What lines of the listing below contain the word "pass"? Copy each of them out.
* * * * * * *
-- pv_equiv track=rewrite | github.com/nlitsme/transpose | transpose.py | transform
-- ===== SOURCE A (Python) =====
-- def transform(m, b, n):
--     """
--     Given vector 'b', Calculate vector 'a' such that:
--              2*a-n*one == M * (2*b-n*one),   where 'one' = (1, 1)
--         --> a = M*b + (I-M)*one*n/2
--
--     M is the transformation matrix,
--     the coordinates of 'a' and 'b' range from 0 to n-1.
--     """
--     bb = []
--     for j in range(len(b)):
--         bb.append(2*b[j]-n)
--
--     a = []
--     for i in range(len(m)):
--         x = 0
--         for j in range(len(b)):
--             x += m[i][j]*(2*b[j]-n)
--         a.append(x)
--     aa = []
--     for j in range(len(a)):
--         aa.append((a[j]+n)//2)
--
--     return tuple(aa)
-- ===== SOURCE B (Python) =====
-- def transform(m, b, n):
--     out = []
--     for row in m:
--         s = 0
--         t = 0
--         for mij, bj in zip(row, b):
--             s += mij * bj
--             t += mij
--         out.append(s + (n - n * t) // 2)
--     return tuple(out)
-- ===== Notes on version B (the rewrite author's own statement) =====
-- stated objective: simpler
-- what changed: Per row, accumulate the two sums s = sum(m[i][j]*b[j]) and t = sum(m[i][j]) in one zip pass and return s + (n - n*t)//2, realising the docstring's closed form a = M*b + (I-M)*one*n/2 directly, instead of A's three index-driven passes over a scaled vector followed by (x+n)//2.
import Mathlib
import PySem

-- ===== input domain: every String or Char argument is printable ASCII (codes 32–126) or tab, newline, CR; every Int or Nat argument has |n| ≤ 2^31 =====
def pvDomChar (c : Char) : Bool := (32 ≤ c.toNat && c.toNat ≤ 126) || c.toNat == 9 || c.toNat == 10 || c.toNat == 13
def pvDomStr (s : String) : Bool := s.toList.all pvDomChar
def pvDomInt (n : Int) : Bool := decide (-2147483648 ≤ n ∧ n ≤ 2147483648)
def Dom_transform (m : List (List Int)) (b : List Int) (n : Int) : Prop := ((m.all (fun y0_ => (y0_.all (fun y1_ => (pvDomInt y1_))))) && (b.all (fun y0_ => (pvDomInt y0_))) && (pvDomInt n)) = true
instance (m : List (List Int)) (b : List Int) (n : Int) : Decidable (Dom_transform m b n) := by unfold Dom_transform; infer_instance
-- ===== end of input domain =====

-- B computes, per row, the two sums s = Σ m[i][j]*b[j] and t = Σ m[i][j] in one zip pass and
-- returns s + (n - n*t)//2 (the docstring's closed form), instead of A's three index loops; objective: simpler.

-- ===== PORT A =====
def transform (m : List (List Int)) (b : List Int) (n : Int) : List Int :=
  let _bb := (PySem.List.pyRange 0 b.length 1).foldl
    (fun acc j => acc ++ [2 * PySem.List.pyGetD b j 0 - n]) []
  let a := (PySem.List.pyRange 0 m.length 1).foldl
    (fun acc i =>
      let x := (PySem.List.pyRange 0 b.length 1).foldl
        (fun x j => x + PySem.List.pyGetD (PySem.List.pyGetD m i []) j 0
                        * (2 * PySem.List.pyGetD b j 0 - n)) 0
      acc ++ [x]) []
  let aa := (PySem.List.pyRange 0 a.length 1).foldl
    (fun acc j => acc ++ [PySem.Int.floordiv (PySem.List.pyGetD a j 0 + n) 2]) []
  aa

-- ===== PORT B =====
def transform_alt (m : List (List Int)) (b : List Int) (n : Int) : List Int :=
  m.foldl (fun out row =>
    let st := (row.zip b).foldl (fun (st : Int × Int) p => (st.1 + p.1 * p.2, st.2 + p.1)) (0, 0)
    out ++ [st.1 + PySem.Int.floordiv (n - n * st.2) 2]) []

-- ===== PRECONDITION & SPEC =====
-- Pre_ excludes exactly the inputs where A raises IndexError: a row of m shorter than b.
def Pre_transform (m : List (List Int)) (b : List Int) (n : Int) : Prop :=
  ∀ row ∈ m, b.length ≤ row.length
instance (m : List (List Int)) (b : List Int) (n : Int) : Decidable (Pre_transform m b n) := by unfold Pre_transform; infer_instance

def pvWitness_transform : List (List Int) × List Int × Int := ([[1, 0], [0, 1]], [3, 4], 10)

def Spec_transform (m : List (List Int)) (b : List Int) (n : Int) (out : List Int) : Prop := out = transform_alt m b n
instance (m : List (List Int)) (b : List Int) (n : Int) (out : List Int) : Decidable (Spec_transform m b n out) := by unfold Spec_transform; infer_instance

-- ===== CLAIM (what is proved, stated in full; the proofs are below) =====
def Claim_equal_transform : Prop := ∀ (m : List (List Int)) (b : List Int) (n : Int), Dom_transform m b n → Pre_transform m b n → Spec_transform m b n (transform m b n)

-- ===== LEMMAS AND PROOFS =====

-- indexing both lists over range(len(b)) is a pass over zip, when b is not longer than row
lemma map_pyRange_zip (row b : List Int) (f : Int → Int → Int) (h : b.length ≤ row.length) :
    (PySem.List.pyRange 0 (b.length : Int) 1).map
      (fun j => f (PySem.List.pyGetD row j 0) (PySem.List.pyGetD b j 0))
    = (row.zip b).map (fun p => f p.1 p.2) := by
  apply List.ext_getElem
  · simp [PySem.List.length_pyRange_one, Nat.min_eq_right h]
  · intro k hk1 hk2
    have hkb : k < b.length := by simpa [PySem.List.length_pyRange_one] using hk1
    have hkr : k < row.length := lt_of_lt_of_le hkb h
    simp [PySem.List.getElem_pyRange_one, List.getElem_zip,
      PySem.List.pyGetD_natCast, List.getD_eq_getElem?_getD, hkb, hkr]

-- indexing one list over range(len(xs)) with a post-map is a map over the list itself
lemma map_g_pyGetD {a b : Type} (xs : List a) (L : Int) (g : a → b) (d : a)
    (hL : L = (xs.length : Int)) :
    (PySem.List.pyRange 0 L 1).map (fun j => g (PySem.List.pyGetD xs j d))
    = xs.map g := by
  subst hL
  apply List.ext_getElem
  · simp [PySem.List.length_pyRange_one]
  · intro k hk1 hk2
    have hkx : k < xs.length := by simpa [PySem.List.length_pyRange_one] using hk1
    simp [PySem.List.getElem_pyRange_one, PySem.List.pyGetD_natCast,
      List.getD_eq_getElem?_getD, hkx]

-- the sum A accumulates over a zip equals 2*s - n*t for B's two sums
lemma sum_scale (l : List (Int × Int)) (n : Int) :
    (l.map (fun p => p.1 * (2 * p.2 - n))).sum
      = 2 * (l.map (fun p => p.1 * p.2)).sum - n * (l.map Prod.fst).sum := by
  induction l with
  | nil => simp
  | cons p l ih => simp [ih]; ring

lemma row_eq (row b : List Int) (n : Int) (h : b.length ≤ row.length) :
    PySem.Int.floordiv
      ((PySem.List.pyRange 0 (b.length : Int) 1).foldl
        (fun x j => x + PySem.List.pyGetD row j 0 * (2 * PySem.List.pyGetD b j 0 - n)) 0 + n) 2
    = ((row.zip b).foldl (fun (st : Int × Int) p => (st.1 + p.1 * p.2, st.2 + p.1)) (0, 0)).1
      + PySem.Int.floordiv
          (n - n * ((row.zip b).foldl (fun (st : Int × Int) p => (st.1 + p.1 * p.2, st.2 + p.1)) (0, 0)).2) 2 := by
  have hsplit := PySem.List.foldl_prod_mk (fun (s : Int) (e : Int × Int) => s + e.1 * e.2)
    (fun (s : Int) (e : Int × Int) => s + e.1) (row.zip b) 0 0
  simp only [hsplit]
  rw [PySem.List.foldl_add, PySem.List.foldl_add, PySem.List.foldl_add,
      map_pyRange_zip row b (fun r x => r * (2 * x - n)) h, sum_scale]
  simp only [zero_add]
  set s := ((row.zip b).map (fun p => p.1 * p.2)).sum
  set t := ((row.zip b).map Prod.fst).sum
  rw [PySem.Int.floordiv_eq_ediv_of_pos (by omega), PySem.Int.floordiv_eq_ediv_of_pos (by omega)]
  omega

-- ===== VERDICT (by name: the statement is the Claim_ definition above) =====
theorem transform_spec : Claim_equal_transform := by
  intro m b n _ hpre
  show transform m b n = transform_alt m b n
  unfold transform transform_alt
  simp only [PySem.List.foldl_append_singleton_eq_map, List.nil_append]
  rw [map_g_pyGetD m ((m.length : Nat) : Int)
    (fun row => (PySem.List.pyRange 0 (b.length : Int) 1).foldl
      (fun x j => x + PySem.List.pyGetD row j 0 * (2 * PySem.List.pyGetD b j 0 - n)) 0) [] rfl]
  simp only [List.length_map]
  rw [map_g_pyGetD (m.map _) ((m.length : Nat) : Int)
    (fun x => PySem.Int.floordiv (x + n) 2) 0 (by simp)]
  rw [List.map_map]
  exact List.map_congr_left (fun row hrow => row_eq row b n (hpre row hrow))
* * * * * * *
**Solution to this task:**
-- what changed: Per row, accumulate the two sums s = sum(m[i][j]*b[j]) and t = sum(m[i][j]) in one zip pass and return s + (n - n*t)//2, realising the docstring's closed form a = M*b + (I-M)*one*n/2 directly, instead of A's three index-driven passes over a scaled vector followed by (x+n)//2.
-- B computes, per row, the two sums s = Σ m[i][j]*b[j] and t = Σ m[i][j] in one zip pass and
-- indexing both lists over range(len(b)) is a pass over zip, when b is not longer than row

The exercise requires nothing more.